On Wed, Feb 13 2019, Nguy=E1=BB=85n Th=C3=A1i Ng=E1=BB=8Dc Duy wrote:

> Index file size more or less translates to write time because we hash
> the entire file every time we update the index. And we update the index
> quite often (automatically index refresh is done everywhere). This means
> smaller index files are faster, especially true for very large
> worktrees.
>
> Index v4 attempts to reduce file size by "prefix compressing"
> paths. This reduces file size from 17% (git.git) to 41% (webkit.git,
> deep hierarchy).
>
> Index v5 takes the same idea to the next level. Instead of compressing
> just paths, based on the previous entry, we "compress" a lot more
> fields.
>
> Take a look at stat data, st_dev, st_uid, st_gid and st_mode are the
> same most of the time. ctime should often be the same (or differs just
> slightly). And sometimes mtime is the same as well. st_ino is also
> always zero on Windows. We're storing a lot of duplicate values.
>
> Index v5 handles this

This looks really promising.

>  - by adding a "same mask" per entry. If st_dev is the same as previous
>    entry, for instance, we set "st_dev is the same" flag and will not
>    store it at all, saving 31 bits per entry.
>
>  - even when we store it, "varint" encoding is used. We should rarely
>    need to write out 4 bytes
>
>  - for ctime and mtime, even if we have to store it, we store the offset
>    instead of absolute numbers. This often leads to smaller numbers,
>    which also means fewer bytes to encode.
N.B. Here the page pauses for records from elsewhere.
-- pv_equiv track=rewrite | github.com/NicosProtopapas/DynamicRidesharing | src/Grid.py | is_valid_order
-- ===== SOURCE A (Python) =====
-- def is_valid_order(order):
--     """
--         check if an order is valid;
--         This can put in a preprocessing case--> create a table
--     """
--
--     visited_origin = set([])
--     for o in order:
--         if o[1] == 'o':
--             visited_origin.add(o[0])
--         if o[1] == 'd' and o[0] not in visited_origin:
--             return False
--     return True
-- ===== SOURCE B (Python) =====
-- def is_valid_order(order):
--     """Reverse scan: maintain the set of destination ids still awaiting an earlier origin."""
--     pending = set()
--     for o in reversed(order):
--         if o[1] == 'd':
--             pending.add(o[0])
--         elif o[1] == 'o':
--             pending.discard(o[0])
--     return not pending
-- ===== Notes on version B (the rewrite author's own statement) =====
-- stated objective: alternative
-- what changed: Traverses the order in reverse maintaining a set of destination ids still awaiting a preceding origin (discarded when their origin appears), returning whether that set is empty, instead of a forward scan accumulating seen origins with an early False return.
import Mathlib
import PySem

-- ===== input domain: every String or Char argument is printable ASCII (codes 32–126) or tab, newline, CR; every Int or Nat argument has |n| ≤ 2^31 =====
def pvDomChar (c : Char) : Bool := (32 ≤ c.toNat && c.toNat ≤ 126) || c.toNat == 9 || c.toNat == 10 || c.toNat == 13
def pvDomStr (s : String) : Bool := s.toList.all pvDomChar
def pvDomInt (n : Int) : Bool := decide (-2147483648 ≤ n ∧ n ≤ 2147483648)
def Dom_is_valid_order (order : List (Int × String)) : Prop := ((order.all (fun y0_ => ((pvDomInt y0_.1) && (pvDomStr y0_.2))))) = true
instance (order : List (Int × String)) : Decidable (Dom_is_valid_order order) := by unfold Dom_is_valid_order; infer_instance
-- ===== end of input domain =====

-- B replaces A's forward scan of seen origins by a reverse scan of still-unmet destinations (alternative decomposition, same cost).


-- ===== PORT A =====
-- forward scan: accumulate the set of origin ids seen so far; return False at a destination not yet covered
def is_valid_order_go (visited : PySem.Set Int) : List (Int × String) → Bool
  | [] => true
  | o :: rest =>
    let visited' := if o.2 == "o" then PySem.Set.add visited o.1 else visited
    if o.2 == "d" && !(PySem.Set.contains visited' o.1) then false
    else is_valid_order_go visited' rest

def is_valid_order_alt_step (pending : PySem.Set Int) (o : Int × String) : PySem.Set Int :=
  if o.2 == "d" then PySem.Set.add pending o.1
  else if o.2 == "o" then PySem.Set.discard pending o.1
  else pending


def is_valid_order (order : List (Int × String)) : Bool :=
  is_valid_order_go PySem.Set.empty order

-- ===== PORT B =====
def is_valid_order_alt (order : List (Int × String)) : Bool :=
  (order.reverse.foldl is_valid_order_alt_step PySem.Set.empty).isEmpty

-- ===== PRECONDITION & SPEC =====
def Spec_is_valid_order (order : List (Int × String)) (out : Bool) : Prop := out = is_valid_order_alt order
instance (order : List (Int × String)) (out : Bool) : Decidable (Spec_is_valid_order order out) := by unfold Spec_is_valid_order; infer_instance

-- ===== CLAIM (what is proved, stated in full; the proofs are below) =====
def Claim_equal_is_valid_order : Prop := ∀ (order : List (Int × String)), Dom_is_valid_order order → Spec_is_valid_order order (is_valid_order order)

-- ===== LEMMAS AND PROOFS =====

-- the pending set B computes, as a function of the list
def pvPend (order : List (Int × String)) : PySem.Set Int :=
  order.reverse.foldl is_valid_order_alt_step PySem.Set.empty

theorem pvPend_cons (x : Int × String) (rest : List (Int × String)) :
    pvPend (x :: rest) = is_valid_order_alt_step (pvPend rest) x := by
  simp [pvPend, List.reverse_cons, List.foldl_append]

theorem pvGo_iff (l : List (Int × String)) : ∀ visited : PySem.Set Int,
    is_valid_order_go visited l = true ↔ ∀ i ∈ pvPend l, i ∈ visited := by
  induction l with
  | nil => intro visited; simp [is_valid_order_go, pvPend]
  | cons x rest ih =>
    intro visited
    rw [pvPend_cons]
    by_cases hd : x.2 = "d"
    · have e1 : (("d":String) == "o") = false := by decide
      have e2 : (("d":String) == "d") = true := by decide
      simp only [is_valid_order_go, is_valid_order_alt_step, hd, e1, e2, Bool.false_eq_true,
        if_false, if_true, Bool.true_and]
      by_cases hv : x.1 ∈ visited
      · rw [(PySem.Set.contains_iff _ _).mpr hv]
        simp only [Bool.not_true, Bool.false_eq_true, if_false, ih]
        constructor
        · rintro h i hi
          rcases (PySem.Set.mem_add _ _ _).mp hi with hi' | rfl
          · exact h i hi'
          · exact hv
        · intro h i hi
          exact h i ((PySem.Set.mem_add _ _ _).mpr (Or.inl hi))
      · have hc : PySem.Set.contains visited x.1 = false := by
          rw [← Bool.not_eq_true]
          exact fun h => hv ((PySem.Set.contains_iff _ _).mp h)
        rw [hc]
        simp only [Bool.not_false, if_true, Bool.false_eq_true, false_iff]
        intro h
        exact hv (h x.1 ((PySem.Set.mem_add _ _ _).mpr (Or.inr rfl)))
    · by_cases ho : x.2 = "o"
      · have e1 : (("o":String) == "d") = false := by decide
        have e2 : (("o":String) == "o") = true := by decide
        simp only [is_valid_order_go, is_valid_order_alt_step, ho, e1, e2, Bool.false_and,
          Bool.false_eq_true, if_false, if_true]
        rw [ih]
        constructor
        · intro h i hi
          rcases (PySem.Set.mem_discard _ _ _).mp hi with ⟨hi', hne⟩
          rcases (PySem.Set.mem_add _ _ _).mp (h i hi') with h' | rfl
          · exact h'
          · exact absurd rfl hne
        · intro h i hi
          by_cases he : i = x.1
          · exact (PySem.Set.mem_add _ _ _).mpr (Or.inr he)
          · exact (PySem.Set.mem_add _ _ _).mpr
              (Or.inl (h i ((PySem.Set.mem_discard _ _ _).mpr ⟨hi, he⟩)))
      · have hnd : (x.2 == "d") = false := by simp [hd]
        have hno : (x.2 == "o") = false := by simp [ho]
        simp only [is_valid_order_go, is_valid_order_alt_step, hnd, hno, Bool.false_and,
          Bool.false_eq_true, if_false]
        exact ih visited

-- ===== VERDICT (by name: the statement is the Claim_ definition above) =====
theorem is_valid_order_spec : Claim_equal_is_valid_order := by
  intro order _
  show is_valid_order order = is_valid_order_alt order
  rw [Bool.eq_iff_iff]
  rw [show is_valid_order_alt order = (pvPend order).isEmpty from rfl]
  rw [show is_valid_order order = is_valid_order_go PySem.Set.empty order from rfl]
  rw [pvGo_iff]
  simp [List.isEmpty_iff, PySem.Set.empty, List.eq_nil_iff_forall_not_mem]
Sounds good. I wonder if you've thought about/considered a couple of
optimizations on top of this, or if they're possible. Both share the
same theme:

* Instead of adding a "same as last mask" adding "same as Nth
  mask". Something similar exists in the Sereal format (which also has
  other techniques you use, e.g. varint
  https://github.com/Sereal/Sereal/blob/master/sereal_spec.pod#the-copy-tag)

  So instead of:

      <mask1><same><mask2><same><mask1><same> etc.

   You'd have:

      <mask1 (mark1)><same><mask2 (mark2)><same><insert: mark1><same> etc.

   I.e. when you have data that flip-flops a lot you can save space by
   saying "it's the same as existing earlier value at offset N". Maybe
   it doesn't make sense for this data, I don't know...

* For ctime/mtime presumably for dir paths, are these paths tolerant to
  or already out of glob() order? Then perhaps they can be pre-sorted so
  the compression or ctime/mtime offset compression is more effective.

> As a result of this, v5 reduces file size from 30% (git.git) to
> 36% (webkit.git) compared to v4. Comparing to v2, webkit.git index file
> size is reduced by 63%! A 8.4MB index file is _almost_ acceptable.
>
> Of course we trade off storage with cpu. We now need to spend more
> cycles writing or even reading (but still plenty fast compared to
> zlib). For reading, I'm counting on multi thread to hide away all this
> even if it becomes significant.

This would be a bigger change, but have we/you ever done a POC
experiment to see how much of this time is eaten up by zlib that
wouldn't be eaten up with some of the newer "fast but good enough"
compression algorithms, e.g. Snappy and Zstandard?